RECORDS FOR THIS TASK:
- - -
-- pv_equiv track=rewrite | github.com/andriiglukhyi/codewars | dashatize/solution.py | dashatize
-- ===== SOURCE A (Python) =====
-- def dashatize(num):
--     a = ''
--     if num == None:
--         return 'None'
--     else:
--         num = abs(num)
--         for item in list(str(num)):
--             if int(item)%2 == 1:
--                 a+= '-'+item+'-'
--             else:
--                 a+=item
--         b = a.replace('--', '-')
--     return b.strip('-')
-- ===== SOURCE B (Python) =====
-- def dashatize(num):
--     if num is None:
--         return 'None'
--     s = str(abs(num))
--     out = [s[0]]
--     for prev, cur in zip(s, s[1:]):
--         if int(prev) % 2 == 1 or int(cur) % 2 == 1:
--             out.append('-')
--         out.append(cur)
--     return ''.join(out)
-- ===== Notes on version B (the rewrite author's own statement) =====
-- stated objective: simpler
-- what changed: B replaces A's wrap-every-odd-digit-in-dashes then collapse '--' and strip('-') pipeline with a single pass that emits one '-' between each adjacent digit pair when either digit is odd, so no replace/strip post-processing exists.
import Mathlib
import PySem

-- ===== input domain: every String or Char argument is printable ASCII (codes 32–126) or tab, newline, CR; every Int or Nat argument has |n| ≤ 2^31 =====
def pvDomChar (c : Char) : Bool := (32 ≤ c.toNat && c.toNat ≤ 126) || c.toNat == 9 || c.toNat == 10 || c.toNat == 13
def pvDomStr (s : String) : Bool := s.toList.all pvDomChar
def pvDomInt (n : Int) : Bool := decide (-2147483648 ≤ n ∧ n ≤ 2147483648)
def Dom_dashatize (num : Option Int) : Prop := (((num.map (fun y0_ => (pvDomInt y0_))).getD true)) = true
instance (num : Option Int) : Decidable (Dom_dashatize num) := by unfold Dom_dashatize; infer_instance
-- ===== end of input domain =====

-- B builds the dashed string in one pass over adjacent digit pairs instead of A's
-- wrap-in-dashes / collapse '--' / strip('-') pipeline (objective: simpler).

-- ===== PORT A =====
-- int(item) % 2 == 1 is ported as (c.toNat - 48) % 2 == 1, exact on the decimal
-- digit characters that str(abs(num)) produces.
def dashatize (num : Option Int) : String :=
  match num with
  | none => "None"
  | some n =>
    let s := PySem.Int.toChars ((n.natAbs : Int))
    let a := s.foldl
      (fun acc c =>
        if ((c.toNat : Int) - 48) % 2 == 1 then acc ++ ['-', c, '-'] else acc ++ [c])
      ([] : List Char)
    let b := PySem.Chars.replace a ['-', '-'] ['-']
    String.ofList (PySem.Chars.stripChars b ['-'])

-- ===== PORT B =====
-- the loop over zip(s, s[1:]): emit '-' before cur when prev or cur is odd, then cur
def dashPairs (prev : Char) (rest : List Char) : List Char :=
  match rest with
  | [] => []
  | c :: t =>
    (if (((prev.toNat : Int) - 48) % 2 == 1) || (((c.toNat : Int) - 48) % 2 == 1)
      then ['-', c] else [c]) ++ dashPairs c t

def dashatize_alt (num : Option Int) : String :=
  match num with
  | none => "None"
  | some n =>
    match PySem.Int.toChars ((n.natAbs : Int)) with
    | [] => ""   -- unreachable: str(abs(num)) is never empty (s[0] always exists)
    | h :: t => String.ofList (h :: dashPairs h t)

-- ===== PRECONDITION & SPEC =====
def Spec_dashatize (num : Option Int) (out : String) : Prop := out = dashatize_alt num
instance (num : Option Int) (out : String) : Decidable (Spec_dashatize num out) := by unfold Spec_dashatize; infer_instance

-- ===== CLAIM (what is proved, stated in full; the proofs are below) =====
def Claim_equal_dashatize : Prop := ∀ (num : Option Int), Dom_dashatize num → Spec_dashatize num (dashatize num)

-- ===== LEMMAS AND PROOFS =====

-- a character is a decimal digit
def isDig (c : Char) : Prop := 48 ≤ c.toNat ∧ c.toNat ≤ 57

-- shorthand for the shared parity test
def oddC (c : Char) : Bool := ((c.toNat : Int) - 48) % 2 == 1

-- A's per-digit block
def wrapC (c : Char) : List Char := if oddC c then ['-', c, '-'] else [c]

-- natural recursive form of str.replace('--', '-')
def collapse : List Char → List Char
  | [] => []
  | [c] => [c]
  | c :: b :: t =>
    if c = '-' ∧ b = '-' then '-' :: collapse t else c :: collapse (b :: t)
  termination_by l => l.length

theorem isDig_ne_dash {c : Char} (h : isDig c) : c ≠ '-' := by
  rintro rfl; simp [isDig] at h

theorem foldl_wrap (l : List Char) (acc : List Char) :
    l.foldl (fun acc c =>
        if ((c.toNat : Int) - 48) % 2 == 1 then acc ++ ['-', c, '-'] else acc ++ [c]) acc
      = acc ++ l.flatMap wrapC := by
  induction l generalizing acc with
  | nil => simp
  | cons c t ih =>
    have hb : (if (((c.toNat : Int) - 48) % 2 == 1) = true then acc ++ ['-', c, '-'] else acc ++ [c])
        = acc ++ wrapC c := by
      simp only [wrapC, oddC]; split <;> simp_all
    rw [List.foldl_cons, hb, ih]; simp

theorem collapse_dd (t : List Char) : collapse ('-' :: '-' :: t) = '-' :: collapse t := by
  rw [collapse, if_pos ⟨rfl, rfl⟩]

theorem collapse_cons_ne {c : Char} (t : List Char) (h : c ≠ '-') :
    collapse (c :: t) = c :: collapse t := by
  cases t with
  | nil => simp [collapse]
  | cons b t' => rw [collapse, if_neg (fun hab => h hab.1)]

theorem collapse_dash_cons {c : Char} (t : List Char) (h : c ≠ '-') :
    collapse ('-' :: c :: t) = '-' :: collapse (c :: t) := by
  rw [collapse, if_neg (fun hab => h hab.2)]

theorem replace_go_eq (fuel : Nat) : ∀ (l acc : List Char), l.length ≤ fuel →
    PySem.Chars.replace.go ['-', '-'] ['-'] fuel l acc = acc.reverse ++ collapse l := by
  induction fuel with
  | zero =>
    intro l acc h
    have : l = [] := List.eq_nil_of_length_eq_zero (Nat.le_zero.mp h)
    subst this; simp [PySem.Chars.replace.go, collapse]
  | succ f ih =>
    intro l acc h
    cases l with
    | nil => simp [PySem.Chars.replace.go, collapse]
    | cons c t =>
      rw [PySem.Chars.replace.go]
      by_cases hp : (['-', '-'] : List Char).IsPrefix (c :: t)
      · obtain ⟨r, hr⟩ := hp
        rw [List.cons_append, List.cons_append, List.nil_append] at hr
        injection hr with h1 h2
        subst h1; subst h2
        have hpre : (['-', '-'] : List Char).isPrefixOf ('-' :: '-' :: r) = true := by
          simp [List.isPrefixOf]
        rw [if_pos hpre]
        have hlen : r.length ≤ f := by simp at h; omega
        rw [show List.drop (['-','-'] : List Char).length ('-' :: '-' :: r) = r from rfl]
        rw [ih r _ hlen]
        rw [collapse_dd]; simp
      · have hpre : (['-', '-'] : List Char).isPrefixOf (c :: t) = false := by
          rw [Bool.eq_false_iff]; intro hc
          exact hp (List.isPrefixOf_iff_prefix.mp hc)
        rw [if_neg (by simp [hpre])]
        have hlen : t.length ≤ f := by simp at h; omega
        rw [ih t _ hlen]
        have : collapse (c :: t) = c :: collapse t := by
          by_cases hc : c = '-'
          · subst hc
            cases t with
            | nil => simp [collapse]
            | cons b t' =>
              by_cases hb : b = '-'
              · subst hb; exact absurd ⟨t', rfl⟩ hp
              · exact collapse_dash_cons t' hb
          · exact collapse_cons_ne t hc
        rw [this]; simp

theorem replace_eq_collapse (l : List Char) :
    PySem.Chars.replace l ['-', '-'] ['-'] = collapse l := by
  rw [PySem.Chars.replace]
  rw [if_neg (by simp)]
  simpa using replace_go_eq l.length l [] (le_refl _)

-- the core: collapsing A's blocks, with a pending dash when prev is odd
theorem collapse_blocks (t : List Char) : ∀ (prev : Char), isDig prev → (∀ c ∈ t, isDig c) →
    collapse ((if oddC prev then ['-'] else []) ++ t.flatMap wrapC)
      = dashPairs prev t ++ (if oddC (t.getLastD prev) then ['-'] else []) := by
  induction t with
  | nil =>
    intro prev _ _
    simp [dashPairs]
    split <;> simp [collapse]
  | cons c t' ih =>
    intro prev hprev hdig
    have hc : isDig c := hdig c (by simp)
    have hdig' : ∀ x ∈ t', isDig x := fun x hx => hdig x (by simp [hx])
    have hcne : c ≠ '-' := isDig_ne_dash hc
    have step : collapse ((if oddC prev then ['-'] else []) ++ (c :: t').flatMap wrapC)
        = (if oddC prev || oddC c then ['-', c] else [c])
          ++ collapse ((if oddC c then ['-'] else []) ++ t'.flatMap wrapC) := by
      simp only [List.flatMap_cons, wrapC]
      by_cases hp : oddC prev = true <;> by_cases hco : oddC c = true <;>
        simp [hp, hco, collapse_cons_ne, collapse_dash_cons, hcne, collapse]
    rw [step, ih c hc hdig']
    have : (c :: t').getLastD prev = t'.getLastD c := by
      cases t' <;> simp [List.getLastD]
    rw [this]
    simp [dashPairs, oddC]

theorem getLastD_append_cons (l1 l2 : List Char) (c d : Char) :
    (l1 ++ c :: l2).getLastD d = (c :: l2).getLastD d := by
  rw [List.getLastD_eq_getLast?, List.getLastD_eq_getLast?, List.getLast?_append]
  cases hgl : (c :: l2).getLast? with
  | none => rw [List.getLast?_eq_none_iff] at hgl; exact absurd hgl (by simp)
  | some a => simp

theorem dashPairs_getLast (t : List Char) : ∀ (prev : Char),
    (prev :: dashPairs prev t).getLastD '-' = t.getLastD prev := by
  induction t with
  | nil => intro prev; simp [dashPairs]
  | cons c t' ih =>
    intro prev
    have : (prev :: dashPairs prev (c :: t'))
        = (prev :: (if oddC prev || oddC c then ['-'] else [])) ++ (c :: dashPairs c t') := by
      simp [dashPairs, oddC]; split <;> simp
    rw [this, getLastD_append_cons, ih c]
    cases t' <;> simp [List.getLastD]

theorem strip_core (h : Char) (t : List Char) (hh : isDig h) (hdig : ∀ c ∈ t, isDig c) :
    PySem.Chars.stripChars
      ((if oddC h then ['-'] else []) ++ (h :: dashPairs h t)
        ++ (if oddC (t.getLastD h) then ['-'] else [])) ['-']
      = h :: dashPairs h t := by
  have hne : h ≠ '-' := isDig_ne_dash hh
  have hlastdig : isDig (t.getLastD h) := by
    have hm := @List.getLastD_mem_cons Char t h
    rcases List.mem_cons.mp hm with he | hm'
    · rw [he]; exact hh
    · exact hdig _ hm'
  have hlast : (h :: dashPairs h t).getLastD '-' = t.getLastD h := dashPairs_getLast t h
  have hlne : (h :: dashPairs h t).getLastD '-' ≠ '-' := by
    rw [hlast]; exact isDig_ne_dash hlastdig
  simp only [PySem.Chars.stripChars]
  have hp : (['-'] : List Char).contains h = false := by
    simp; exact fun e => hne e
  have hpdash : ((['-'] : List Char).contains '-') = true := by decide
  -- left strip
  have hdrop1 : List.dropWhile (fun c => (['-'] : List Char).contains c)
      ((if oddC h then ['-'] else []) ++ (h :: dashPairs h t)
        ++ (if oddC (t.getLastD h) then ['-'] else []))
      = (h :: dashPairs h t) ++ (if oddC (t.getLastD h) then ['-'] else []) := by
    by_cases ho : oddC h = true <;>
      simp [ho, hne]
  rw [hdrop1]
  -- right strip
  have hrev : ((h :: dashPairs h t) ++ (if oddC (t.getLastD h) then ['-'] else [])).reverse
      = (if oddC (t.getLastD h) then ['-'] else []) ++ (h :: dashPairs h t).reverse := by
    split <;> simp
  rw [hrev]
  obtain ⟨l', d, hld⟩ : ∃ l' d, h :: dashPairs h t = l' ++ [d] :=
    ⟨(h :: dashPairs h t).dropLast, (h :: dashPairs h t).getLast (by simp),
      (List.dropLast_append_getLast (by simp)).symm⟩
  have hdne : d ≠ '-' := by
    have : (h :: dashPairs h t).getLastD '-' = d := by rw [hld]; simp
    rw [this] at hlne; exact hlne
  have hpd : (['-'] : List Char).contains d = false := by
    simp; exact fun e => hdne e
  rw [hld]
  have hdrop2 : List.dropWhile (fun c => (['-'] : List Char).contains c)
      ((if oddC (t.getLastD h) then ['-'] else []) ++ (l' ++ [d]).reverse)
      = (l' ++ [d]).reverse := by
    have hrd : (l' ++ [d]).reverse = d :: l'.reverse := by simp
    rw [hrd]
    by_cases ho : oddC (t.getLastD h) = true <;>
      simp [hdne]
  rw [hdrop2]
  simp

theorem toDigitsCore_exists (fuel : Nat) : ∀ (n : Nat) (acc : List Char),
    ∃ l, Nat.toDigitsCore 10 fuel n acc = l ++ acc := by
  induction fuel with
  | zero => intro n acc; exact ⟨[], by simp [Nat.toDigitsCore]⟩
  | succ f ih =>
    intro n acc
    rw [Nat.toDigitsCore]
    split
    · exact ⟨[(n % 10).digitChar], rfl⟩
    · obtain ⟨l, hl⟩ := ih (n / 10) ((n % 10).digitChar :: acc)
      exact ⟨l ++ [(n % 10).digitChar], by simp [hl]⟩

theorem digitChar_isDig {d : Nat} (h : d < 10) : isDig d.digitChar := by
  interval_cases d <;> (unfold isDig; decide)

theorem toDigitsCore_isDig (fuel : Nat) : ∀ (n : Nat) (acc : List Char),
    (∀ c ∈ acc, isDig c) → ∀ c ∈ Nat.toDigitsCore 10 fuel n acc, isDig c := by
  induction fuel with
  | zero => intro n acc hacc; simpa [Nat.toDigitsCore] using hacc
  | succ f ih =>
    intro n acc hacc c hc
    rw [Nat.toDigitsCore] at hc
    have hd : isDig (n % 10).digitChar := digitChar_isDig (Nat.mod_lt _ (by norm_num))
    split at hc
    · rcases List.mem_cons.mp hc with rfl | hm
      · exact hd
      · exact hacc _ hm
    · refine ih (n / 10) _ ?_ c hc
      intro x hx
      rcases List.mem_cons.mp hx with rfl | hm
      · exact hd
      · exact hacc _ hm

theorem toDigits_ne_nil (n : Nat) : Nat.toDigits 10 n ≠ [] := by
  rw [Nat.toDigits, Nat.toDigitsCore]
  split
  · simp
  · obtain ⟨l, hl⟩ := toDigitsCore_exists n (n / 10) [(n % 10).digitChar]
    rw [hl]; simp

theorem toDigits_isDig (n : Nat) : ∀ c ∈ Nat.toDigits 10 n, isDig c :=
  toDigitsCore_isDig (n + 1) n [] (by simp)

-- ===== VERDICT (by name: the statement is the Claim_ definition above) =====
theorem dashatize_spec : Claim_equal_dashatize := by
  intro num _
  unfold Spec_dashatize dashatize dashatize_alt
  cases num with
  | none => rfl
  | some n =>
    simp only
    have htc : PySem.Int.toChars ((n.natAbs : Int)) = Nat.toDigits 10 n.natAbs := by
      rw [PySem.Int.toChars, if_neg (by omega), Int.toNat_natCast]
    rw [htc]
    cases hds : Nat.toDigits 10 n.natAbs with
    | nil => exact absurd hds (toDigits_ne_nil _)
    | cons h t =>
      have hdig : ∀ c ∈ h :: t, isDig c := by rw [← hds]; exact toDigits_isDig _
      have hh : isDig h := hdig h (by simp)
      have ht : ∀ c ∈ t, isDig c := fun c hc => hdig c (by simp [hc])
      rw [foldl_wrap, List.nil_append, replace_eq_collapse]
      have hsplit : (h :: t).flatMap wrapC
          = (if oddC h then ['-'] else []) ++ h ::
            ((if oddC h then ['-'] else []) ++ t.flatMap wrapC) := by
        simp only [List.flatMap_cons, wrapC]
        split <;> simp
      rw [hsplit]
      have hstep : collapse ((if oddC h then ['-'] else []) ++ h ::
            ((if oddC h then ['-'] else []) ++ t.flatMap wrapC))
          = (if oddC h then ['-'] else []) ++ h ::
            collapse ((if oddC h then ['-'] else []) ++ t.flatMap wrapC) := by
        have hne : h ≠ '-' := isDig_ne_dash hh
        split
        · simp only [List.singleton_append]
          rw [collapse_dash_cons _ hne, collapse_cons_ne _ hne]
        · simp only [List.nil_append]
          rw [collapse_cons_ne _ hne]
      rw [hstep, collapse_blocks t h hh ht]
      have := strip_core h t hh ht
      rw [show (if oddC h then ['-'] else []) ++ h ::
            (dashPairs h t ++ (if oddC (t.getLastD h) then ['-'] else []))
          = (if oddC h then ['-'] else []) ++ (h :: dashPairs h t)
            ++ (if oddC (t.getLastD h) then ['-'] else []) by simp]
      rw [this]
- - -
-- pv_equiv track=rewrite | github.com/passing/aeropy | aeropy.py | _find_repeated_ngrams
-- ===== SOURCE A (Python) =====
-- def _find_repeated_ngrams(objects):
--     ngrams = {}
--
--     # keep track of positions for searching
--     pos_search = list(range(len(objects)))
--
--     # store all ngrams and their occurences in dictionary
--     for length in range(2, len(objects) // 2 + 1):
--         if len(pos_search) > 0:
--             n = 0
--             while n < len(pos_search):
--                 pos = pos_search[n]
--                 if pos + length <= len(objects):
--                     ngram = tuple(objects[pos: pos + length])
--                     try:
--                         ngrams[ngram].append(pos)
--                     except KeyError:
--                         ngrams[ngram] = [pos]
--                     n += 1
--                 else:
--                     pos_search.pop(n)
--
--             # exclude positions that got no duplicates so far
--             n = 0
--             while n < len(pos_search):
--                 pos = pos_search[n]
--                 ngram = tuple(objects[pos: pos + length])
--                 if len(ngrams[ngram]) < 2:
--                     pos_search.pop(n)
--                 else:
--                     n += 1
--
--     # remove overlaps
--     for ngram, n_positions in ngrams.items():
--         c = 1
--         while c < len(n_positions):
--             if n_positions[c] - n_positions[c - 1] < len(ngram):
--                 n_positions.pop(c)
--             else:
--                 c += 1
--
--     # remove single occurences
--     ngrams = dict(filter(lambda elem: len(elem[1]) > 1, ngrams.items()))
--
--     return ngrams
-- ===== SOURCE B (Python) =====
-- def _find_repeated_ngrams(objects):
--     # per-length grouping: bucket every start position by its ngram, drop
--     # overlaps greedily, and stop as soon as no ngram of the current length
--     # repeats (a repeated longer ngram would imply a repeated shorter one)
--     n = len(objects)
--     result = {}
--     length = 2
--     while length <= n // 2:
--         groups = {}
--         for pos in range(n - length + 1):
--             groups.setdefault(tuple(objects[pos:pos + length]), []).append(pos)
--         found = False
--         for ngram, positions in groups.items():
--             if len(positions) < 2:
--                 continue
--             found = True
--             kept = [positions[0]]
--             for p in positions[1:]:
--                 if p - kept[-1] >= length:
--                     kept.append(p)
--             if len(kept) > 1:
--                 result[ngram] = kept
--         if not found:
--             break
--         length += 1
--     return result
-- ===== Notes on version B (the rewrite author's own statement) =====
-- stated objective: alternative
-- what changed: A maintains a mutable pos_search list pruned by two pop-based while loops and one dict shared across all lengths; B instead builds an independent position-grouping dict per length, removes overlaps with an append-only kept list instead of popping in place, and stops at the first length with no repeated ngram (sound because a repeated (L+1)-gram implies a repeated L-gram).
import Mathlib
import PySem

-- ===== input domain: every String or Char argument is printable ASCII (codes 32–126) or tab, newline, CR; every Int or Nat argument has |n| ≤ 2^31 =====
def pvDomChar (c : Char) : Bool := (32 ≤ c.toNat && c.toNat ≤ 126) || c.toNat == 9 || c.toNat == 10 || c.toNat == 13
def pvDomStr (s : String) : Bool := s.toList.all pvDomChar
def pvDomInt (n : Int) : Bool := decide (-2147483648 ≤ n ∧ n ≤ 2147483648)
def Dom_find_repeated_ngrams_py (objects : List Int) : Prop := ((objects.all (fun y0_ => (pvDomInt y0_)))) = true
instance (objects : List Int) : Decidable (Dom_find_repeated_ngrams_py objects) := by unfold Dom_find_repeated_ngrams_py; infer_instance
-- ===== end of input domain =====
- - -
Write only the number of lines above that contain "occurences".

2